> There is probably a misunderstanding here: I'm suggesting to use a
worker ID instead of cache tokens, not additionally.

Ah! Misread that. We need a changing token to indicate that the cache is
stale, e.g. checkpoint has failed / restoring from an old checkpoint. If
the _Runner_ generates a new unique token/id for workers which outlast
the Runner, then this should work fine. I don't think it is safe for the
worker to supply the id. The Runner should be in control of cache tokens
to avoid invalid tokens.

> In the PR the token is modified as part of updating the state.
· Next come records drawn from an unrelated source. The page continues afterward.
-- pv_equiv track=rewrite | github.com/manwar/perlweeklychallenge-club | challenge-357/packy-anderson/python/ch-2.py | fractions
-- ===== SOURCE A (Python) =====
-- def fractions(num):
--   if num == 1: return [ (1, 1), ]
--   lst = [ (1, num), (num, 1) ]
--   digits = [2] if num == 2 else range(2, num)
--   for digit in digits:
--     if num % digit == 0: continue
--     lst.extend([(digit, num), (num, digit)])
--   lst.extend(fractions(num-1))
--   return lst
-- ===== SOURCE B (Python) =====
-- def fractions(num):
--   if num < 1:
--     raise ValueError("num must be a positive integer")
--   out = []
--   for n in range(num, 1, -1):
--     out.append((1, n))
--     out.append((n, 1))
--     for d in range(2, n):
--       if n % d != 0:
--         out.append((d, n))
--         out.append((n, d))
--   out.append((1, 1))
--   return out
-- ===== Notes on version B (the rewrite author's own statement) =====
-- stated objective: simpler
-- what changed: Replaced the top-down recursion (one recursive call per level plus a special-cased digits list for num==2) by a single iterative downward loop over range(num,1,-1) that appends each level's pairs and finally the (1,1) base case; B validates num>=1 up front (A recurses to RecursionError there, outside Pre_).
import Mathlib
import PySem

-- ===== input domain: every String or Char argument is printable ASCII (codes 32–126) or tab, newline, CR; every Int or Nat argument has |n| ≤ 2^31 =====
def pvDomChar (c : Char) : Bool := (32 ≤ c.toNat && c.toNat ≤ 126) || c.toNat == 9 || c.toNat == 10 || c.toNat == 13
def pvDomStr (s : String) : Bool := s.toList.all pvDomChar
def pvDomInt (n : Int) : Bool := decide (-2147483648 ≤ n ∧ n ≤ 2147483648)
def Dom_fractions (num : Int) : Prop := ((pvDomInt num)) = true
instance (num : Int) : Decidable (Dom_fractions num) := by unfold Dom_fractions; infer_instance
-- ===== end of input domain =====

-- B replaces the top-down recursion by a single iterative downward loop (simpler, no recursion).
-- For num ≤ 0, Python A recurses until RecursionError and Python B raises ValueError; both outside Pre_.

-- ===== PORT A =====
def fractions (num : Int) : List (Int × Int) :=
  if num = 1 then [(1, 1)]
  else if _h : num ≤ 0 then []  -- totality guard only: Python recurses forever here (outside Pre_)
  else
    let digits := if num = 2 then [(2 : Int)] else PySem.List.pyRange 2 num 1
    let lst := digits.foldl
      (fun lst d => if PySem.Int.mod num d == 0 then lst else lst ++ [(d, num), (num, d)])
      [(1, num), (num, 1)]
    lst ++ fractions (num - 1)
termination_by num.toNat
decreasing_by omega

-- ===== PORT B =====
def fractions_alt (num : Int) : List (Int × Int) :=
  if num < 1 then []  -- Python B raises ValueError here (outside Pre_)
  else
    ((PySem.List.pyRange num 1 (-1)).foldl
        (fun out n =>
          (PySem.List.pyRange 2 n 1).foldl
            (fun out d => if PySem.Int.mod n d != 0 then out ++ [(d, n), (n, d)] else out)
            (out ++ [(1, n), (n, 1)]))
        [])
    ++ [(1, 1)]

-- ===== PRECONDITION & SPEC =====
-- Pre_ excludes num ≤ 0: there Python A never returns (infinite recursion → RecursionError).
def Pre_fractions (num : Int) : Prop := 1 ≤ num
instance (num : Int) : Decidable (Pre_fractions num) := by unfold Pre_fractions; infer_instance
def pvWitness_fractions : Int := 4

def Spec_fractions (num : Int) (out : List (Int × Int)) : Prop := out = fractions_alt num
instance (num : Int) (out : List (Int × Int)) : Decidable (Spec_fractions num out) := by unfold Spec_fractions; infer_instance

-- ===== CLAIM (what is proved, stated in full; the proofs are below) =====
def Claim_equal_fractions : Prop := ∀ (num : Int), Dom_fractions num → Pre_fractions num → Spec_fractions num (fractions num)

-- ===== LEMMAS AND PROOFS =====

/-- The pairs contributed by one level `n`. -/
def pvLevel (n : Int) : List (Int × Int) :=
  [(1, n), (n, 1)] ++
    ((PySem.List.pyRange 2 n 1).filter (fun d => !(PySem.Int.mod n d == 0))).flatMap
      (fun d => [(d, n), (n, d)])

theorem pvFoldlSkip (c : Int → Bool) (g : Int → List (Int × Int)) (l : List Int)
    (init : List (Int × Int)) :
    l.foldl (fun acc x => if c x then acc else acc ++ g x) init
      = init ++ (l.filter (fun x => !c x)).flatMap g := by
  induction l generalizing init with
  | nil => simp
  | cons x xs ih =>
      by_cases h : c x = true <;> simp [List.foldl_cons, ih, h, List.filter_cons]

theorem pvFoldlTake (c : Int → Bool) (g : Int → List (Int × Int)) (l : List Int)
    (init : List (Int × Int)) :
    l.foldl (fun acc x => if c x then acc ++ g x else acc) init
      = init ++ (l.filter c).flatMap g := by
  induction l generalizing init with
  | nil => simp
  | cons x xs ih =>
      by_cases h : c x = true <;> simp [List.foldl_cons, ih, h, List.filter_cons]

theorem pvAlt_eq (num : Int) (h : 1 ≤ num) :
    fractions_alt num = (PySem.List.pyRange num 1 (-1)).flatMap pvLevel ++ [(1, 1)] := by
  unfold fractions_alt
  rw [if_neg (by omega)]
  congr 1
  have hstep : ∀ (out : List (Int × Int)) (n : Int),
      (PySem.List.pyRange 2 n 1).foldl
          (fun out d => if PySem.Int.mod n d != 0 then out ++ [(d, n), (n, d)] else out)
          (out ++ [(1, n), (n, 1)]) = out ++ pvLevel n := by
    intro out n
    rw [pvFoldlTake (fun d => PySem.Int.mod n d != 0) (fun d => [(d, n), (n, d)])]
    simp [pvLevel, bne]
  calc (PySem.List.pyRange num 1 (-1)).foldl
          (fun out n =>
            (PySem.List.pyRange 2 n 1).foldl
              (fun out d => if PySem.Int.mod n d != 0 then out ++ [(d, n), (n, d)] else out)
              (out ++ [(1, n), (n, 1)])) []
      = (PySem.List.pyRange num 1 (-1)).foldl (fun out n => out ++ pvLevel n) [] := by
          have hf : (fun (out : List (Int × Int)) (n : Int) =>
              (PySem.List.pyRange 2 n 1).foldl
                (fun out d => if PySem.Int.mod n d != 0 then out ++ [(d, n), (n, d)] else out)
                (out ++ [(1, n), (n, 1)])) = (fun out n => out ++ pvLevel n) := by
            funext out n; exact hstep out n
          rw [hf]
    _ = (PySem.List.pyRange num 1 (-1)).flatMap pvLevel := by
          simpa using PySem.List.foldl_append_eq_flatMap pvLevel (PySem.List.pyRange num 1 (-1)) []

theorem pvA_level (num : Int) (h2 : 2 ≤ num) :
    (if num = 2 then [(2 : Int)] else PySem.List.pyRange 2 num 1).foldl
        (fun lst d => if PySem.Int.mod num d == 0 then lst else lst ++ [(d, num), (num, d)])
        [(1, num), (num, 1)] = pvLevel num := by
  by_cases h : num = 2
  · subst h; decide
  · rw [if_neg h,
      pvFoldlSkip (fun d => PySem.Int.mod num d == 0) (fun d => [(d, num), (num, d)])]
    rfl

theorem pvA_eq (n : Nat) :
    fractions ((n : Int) + 1) = (PySem.List.pyRange ((n : Int) + 1) 1 (-1)).flatMap pvLevel ++ [(1, 1)] := by
  induction n with
  | zero =>
      rw [fractions]
      simp [PySem.List.pyRange_neg_one_eq_nil (by norm_num : (1 : Int) ≤ 1)]
  | succ k ih =>
      have h2 : (2 : Int) ≤ (k : Int) + 1 + 1 := by omega
      push_cast
      rw [fractions]
      rw [if_neg (by omega : ¬ ((k : Int) + 1 + 1 = 1)), dif_neg (by omega : ¬ ((k : Int) + 1 + 1 ≤ 0))]
      have hc : PySem.List.pyRange ((k : Int) + 1 + 1) 1 (-1)
          = ((k : Int) + 1 + 1) :: PySem.List.pyRange ((k : Int) + 1) 1 (-1) := by
        have := PySem.List.pyRange_neg_one_cons (a := (k : Int) + 1 + 1) (b := 1) (by omega)
        simpa using this
      rw [hc]
      simp only [List.flatMap_cons]
      rw [pvA_level _ h2]
      have : (k : Int) + 1 + 1 - 1 = (k : Int) + 1 := by ring
      rw [this, ih, List.append_assoc]

-- ===== VERDICT (by name: the statement is the Claim_ definition above) =====
theorem fractions_spec : Claim_equal_fractions := by
  intro num _ hpre
  unfold Spec_fractions
  have h1 : (1 : Int) ≤ num := hpre
  have hn : num = ((num - 1).toNat : Int) + 1 := by omega
  rw [pvAlt_eq num h1, hn, pvA_eq]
Doesn't
the SDK need the new token to update it's cache entry also? That's where
it would help the SDK to know the new token upfront.

If the state is updated in the Runner, a new token has to be generated.
The old one is not valid anymore. The SDK will use the updated token to
store the new value in the cache. I understand that it would be nice to
know the token upfront. That could be possible with some token
generation scheme. On the other hand, writes can be asynchronous and
thus not block the UDF.

> But I believe there is no need to change the token in first place,
unless bundles for the same key (ranges) can be processed by different
workers.

That's certainly possible, e.g. two workers A and B take turn processing
a certain key range, one bundle after another:

You process a bundle with a token T with A, then worker B takes over.
Both have an entry with cache token T. So B goes on to modify the state
and uses the same cache token T. Then A takes over again. A would have a
stale cache entry but T would still be a valid cache token.

> Indeed the fact that Dataflow can dynamically split and merge these
ranges is what makes it trickier. If Flink does not repartition the
ranges, then things are much easier.

Flink does not dynamically repartition key ranges (yet). If it started
to support that, we would invalidate the cache tokens for the changed
partitions.


I'd suggest the following cache token generation scheme:

One cache token per key range for user state and one cache token for
each side input. On writes to user state or changing side input, the
associated cache token will be renewed.

On the SDK side, it should be sufficient to let the SDK re-associate all
its cached data belonging to a valid cache token with a new cache token
returned by a successful write. This has to happen in the active scope
(i.e. user state, or a particular side input).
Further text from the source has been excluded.